34. La Musa
La llamada anónima, que se repitió durante ciento veinte días, al principio le produjo inquietud, pero acabó convirtiéndose en una agradable rutina. Comenzaba con: “Musa, estoy aquí para escucharte” y después, silencio. Aurora colgaba el teléfono al oír la voz, hasta que una tarde de soledad y tristeza se animó a hablar. El último encuentro que conoció por Tinder había resultado decepcionante. ¿Qué os pasa a los tíos? preguntó sin obtener respuesta.
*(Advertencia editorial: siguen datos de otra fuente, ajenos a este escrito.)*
-- pv_equiv track=rewrite | github.com/hyukishi/amethyst-valshara | webui/server.py | write_aliases_to_blob
-- ===== SOURCE A (Python) =====
-- def write_aliases_to_blob(blob: str, aliases):
--     lines = blob.splitlines()
--     new_lines = [line for line in lines if not line.startswith('Alias')]
--     insert_at = len(new_lines)
--     for idx, line in enumerate(new_lines):
--         if line.startswith('Ignored') or line.startswith('Bamfin') or line.startswith('End'):
--             insert_at = idx
--             break
--     alias_lines = [f'Alias        {alias["name"]}~ {alias["command"]}~' for alias in aliases if alias['name'] and alias['command']]
--     rebuilt = new_lines[:insert_at] + alias_lines + new_lines[insert_at:]
--     return '\n'.join(rebuilt) + ('\n' if blob.endswith('\n') else '')
-- ===== SOURCE B (Python) =====
-- def write_aliases_to_blob(blob: str, aliases):
--     alias_lines = [f'Alias        {alias["name"]}~ {alias["command"]}~' for alias in aliases if alias['name'] and alias['command']]
--     out = []
--     inserted = False
--     for line in blob.splitlines():
--         if line.startswith('Alias'):
--             continue
--         if not inserted and (line.startswith('Ignored') or line.startswith('Bamfin') or line.startswith('End')):
--             out.extend(alias_lines)
--             inserted = True
--         out.append(line)
--     if not inserted:
--         out.extend(alias_lines)
--     return '\n'.join(out) + ('\n' if blob.endswith('\n') else '')
-- ===== Notes on version B (the rewrite author's own statement) =====
-- stated objective: simpler
-- what changed: Replaces A's three separate passes (filter list, enumerate-scan for insert_at, list-slice splice) with one pass over the lines that skips Alias lines and splices the alias lines in-place before the first marker line, tracked by an inserted flag.
-- outside the precondition, e.g. on write_aliases_to_blob('End\n', [{'command': 'c'}]): A raises KeyError, B raises KeyError
import Mathlib
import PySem

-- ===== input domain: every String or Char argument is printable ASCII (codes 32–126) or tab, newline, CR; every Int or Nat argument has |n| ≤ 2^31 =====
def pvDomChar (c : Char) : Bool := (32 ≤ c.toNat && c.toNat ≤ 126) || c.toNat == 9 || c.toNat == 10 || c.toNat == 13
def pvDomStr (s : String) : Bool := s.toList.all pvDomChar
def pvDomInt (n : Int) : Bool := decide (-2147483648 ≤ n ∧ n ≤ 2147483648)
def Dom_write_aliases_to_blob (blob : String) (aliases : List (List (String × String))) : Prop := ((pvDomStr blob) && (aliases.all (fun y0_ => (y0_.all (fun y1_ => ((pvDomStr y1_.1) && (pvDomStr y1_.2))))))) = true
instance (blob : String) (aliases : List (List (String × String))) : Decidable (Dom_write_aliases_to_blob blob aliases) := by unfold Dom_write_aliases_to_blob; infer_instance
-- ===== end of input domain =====

-- B: one pass over the lines (skip Alias lines, splice the alias lines before the first marker,
-- tracked by an inserted flag) instead of A's filter pass + index scan + slice splice; objective: simpler.

-- shared helpers: both Pythons contain this exact marker test and this exact alias-line comprehension
def pvIsMarker (l : String) : Bool :=
  PySem.Str.startswith l "Ignored" || PySem.Str.startswith l "Bamfin" || PySem.Str.startswith l "End"

-- alias['name'] / alias['command'] = first-match lookup; Pre_ guarantees the keys A evaluates exist,
-- so the getD "" default is never taken on admitted inputs
def pvAliasLines (aliases : List (List (String × String))) : List String :=
  (aliases.filter (fun a =>
      !(((a.lookup "name").getD "") == "") && !(((a.lookup "command").getD "") == ""))).map
    (fun a => "Alias        " ++ (a.lookup "name").getD "" ++ "~ " ++ (a.lookup "command").getD "" ++ "~")

-- ===== PORT A =====
-- A's for-idx loop with break: first marker index in new_lines, default its length
def pvFindInsert : List String → Nat
  | [] => 0
  | l :: rest => if pvIsMarker l then 0 else pvFindInsert rest + 1

def write_aliases_to_blob (blob : String) (aliases : List (List (String × String))) : String :=
  let lines := PySem.Str.splitlines blob
  let new_lines := lines.filter (fun l => !PySem.Str.startswith l "Alias")
  let insert_at := pvFindInsert new_lines
  let alias_lines := pvAliasLines aliases
  -- new_lines[:insert_at] / new_lines[insert_at:] : insert_at ∈ [0, len], so take/drop are exact
  let rebuilt := new_lines.take insert_at ++ alias_lines ++ new_lines.drop insert_at
  PySem.Str.join "\n" rebuilt ++ (if PySem.Str.endswith blob "\n" then "\n" else "")

-- ===== PORT B =====
-- B's single for-loop over blob.splitlines() with the 'inserted' flag
def pvAltLoop (aliasLines : List String) : List String → Bool → List String
  | [], inserted => if inserted then [] else aliasLines
  | l :: rest, inserted =>
    if PySem.Str.startswith l "Alias" then pvAltLoop aliasLines rest inserted
    else if !inserted && pvIsMarker l then aliasLines ++ (l :: pvAltLoop aliasLines rest true)
    else l :: pvAltLoop aliasLines rest inserted

def write_aliases_to_blob_alt (blob : String) (aliases : List (List (String × String))) : String :=
  let alias_lines := pvAliasLines aliases
  let out := pvAltLoop alias_lines (PySem.Str.splitlines blob) false
  PySem.Str.join "\n" out ++ (if PySem.Str.endswith blob "\n" then "\n" else "")

-- ===== PRECONDITION & SPEC =====
-- Pre_ excludes exactly the inputs where A raises KeyError: an alias with no 'name' key, or with a
-- truthy (non-empty) 'name' but no 'command' key (short-circuit: a falsy name never reads 'command').
def Pre_write_aliases_to_blob (_blob : String) (aliases : List (List (String × String))) : Prop :=
  (aliases.all (fun a =>
    match a.lookup "name" with
    | none => false
    | some n => (n == "") || (a.lookup "command").isSome)) = true

instance (blob : String) (aliases : List (List (String × String))) : Decidable (Pre_write_aliases_to_blob blob aliases) := by unfold Pre_write_aliases_to_blob; infer_instance

def pvWitness_write_aliases_to_blob : String × (List (List (String × String))) :=
  ("Begin\nEnd\n", [[("name", "g"), ("command", "ls")]])

def Spec_write_aliases_to_blob (blob : String) (aliases : List (List (String × String))) (out : String) : Prop := out = write_aliases_to_blob_alt blob aliases
instance (blob : String) (aliases : List (List (String × String))) (out : String) : Decidable (Spec_write_aliases_to_blob blob aliases out) := by unfold Spec_write_aliases_to_blob; infer_instance

-- ===== CLAIM (what is proved, stated in full; the proofs are below) =====
def Claim_equal_write_aliases_to_blob : Prop := ∀ (blob : String) (aliases : List (List (String × String))), Dom_write_aliases_to_blob blob aliases → Pre_write_aliases_to_blob blob aliases → Spec_write_aliases_to_blob blob aliases (write_aliases_to_blob blob aliases)

-- ===== LEMMAS AND PROOFS =====

-- once inserted, B's loop is just A's Alias-filter of the remaining lines
theorem pvAltLoop_true (al ls : List String) :
    pvAltLoop al ls true = ls.filter (fun l => !PySem.Str.startswith l "Alias") := by
  induction ls with
  | nil => simp [pvAltLoop]
  | cons l rest ih =>
    by_cases h : PySem.Str.startswith l "Alias" = true <;> simp at h <;>
      simp [pvAltLoop, h, ih]

-- before insertion, B's loop equals A's take/splice/drop of the filtered lines
theorem pvAltLoop_false (al ls : List String) :
    pvAltLoop al ls false =
      (ls.filter (fun l => !PySem.Str.startswith l "Alias")).take
          (pvFindInsert (ls.filter (fun l => !PySem.Str.startswith l "Alias"))) ++ al ++
        (ls.filter (fun l => !PySem.Str.startswith l "Alias")).drop
          (pvFindInsert (ls.filter (fun l => !PySem.Str.startswith l "Alias"))) := by
  induction ls with
  | nil => simp [pvAltLoop, pvFindInsert]
  | cons l rest ih =>
    by_cases h : PySem.Str.startswith l "Alias" = true
    · simp at h
      simpa [pvAltLoop, h, List.filter_cons] using ih
    · simp at h
      by_cases hm : pvIsMarker l = true
      · simp [pvAltLoop, h, hm, pvFindInsert, pvAltLoop_true]
      · simp [pvAltLoop, h, hm, pvFindInsert, ih]

-- ===== VERDICT (by name: the statement is the Claim_ definition above) =====
theorem write_aliases_to_blob_spec : Claim_equal_write_aliases_to_blob := by
  intro blob aliases _ _
  unfold Spec_write_aliases_to_blob write_aliases_to_blob write_aliases_to_blob_alt
  simp [pvAltLoop_false]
A partir de entonces se acostumbró a contar sus vivencias, reflexiones y recuerdos a ese desconocido que la atendía. Cuando las llamadas cesaron, Aurora tuvo que reconocer su desilusión –otra más– por el final de esa extraña relación.
Pasado unos meses compró una novela que ocupaba los expositores de todas las librerías. Pertenecía a un escritor o escritora que, según revelaba la editorial, se escondía bajo un pseudónimo. Fue leyendo su propia historia con una mezcla de orgullo y estupor. El autor dotaba de interés y misterio a una vulgar biografía. Intrigada, quiso conocer su destino en las últimas páginas. Tal como se contaba, una tarde de invierno alguien llamó a su puerta.


Qué incertidumbre. Primero, quién será quien la llema; luego por qué dejó de hacerlo; finalmente, ¿cómo será en persona?
Un anrazo y suerte, Paloma
Que pillo el escritor que la llamaba. Así, a lo tonto, ha escrito una novela. Aunque en el fondo creo que era una estrategia para llamar a su puerta una tarde de invierno. O quizás se enamoró de ella por el camino, quién sabe. Porque tengo cero dudas de que es él quien va a buscarla.
Un abrazo y suerte.
Me encanta: buena trama, intriga, incertidumbre… La manera tan original del escritor para buscar una musa que lo inspire…
Si, es un círculo que puede cerrarse con la visita del escritor. Original que se lo diga en el libro.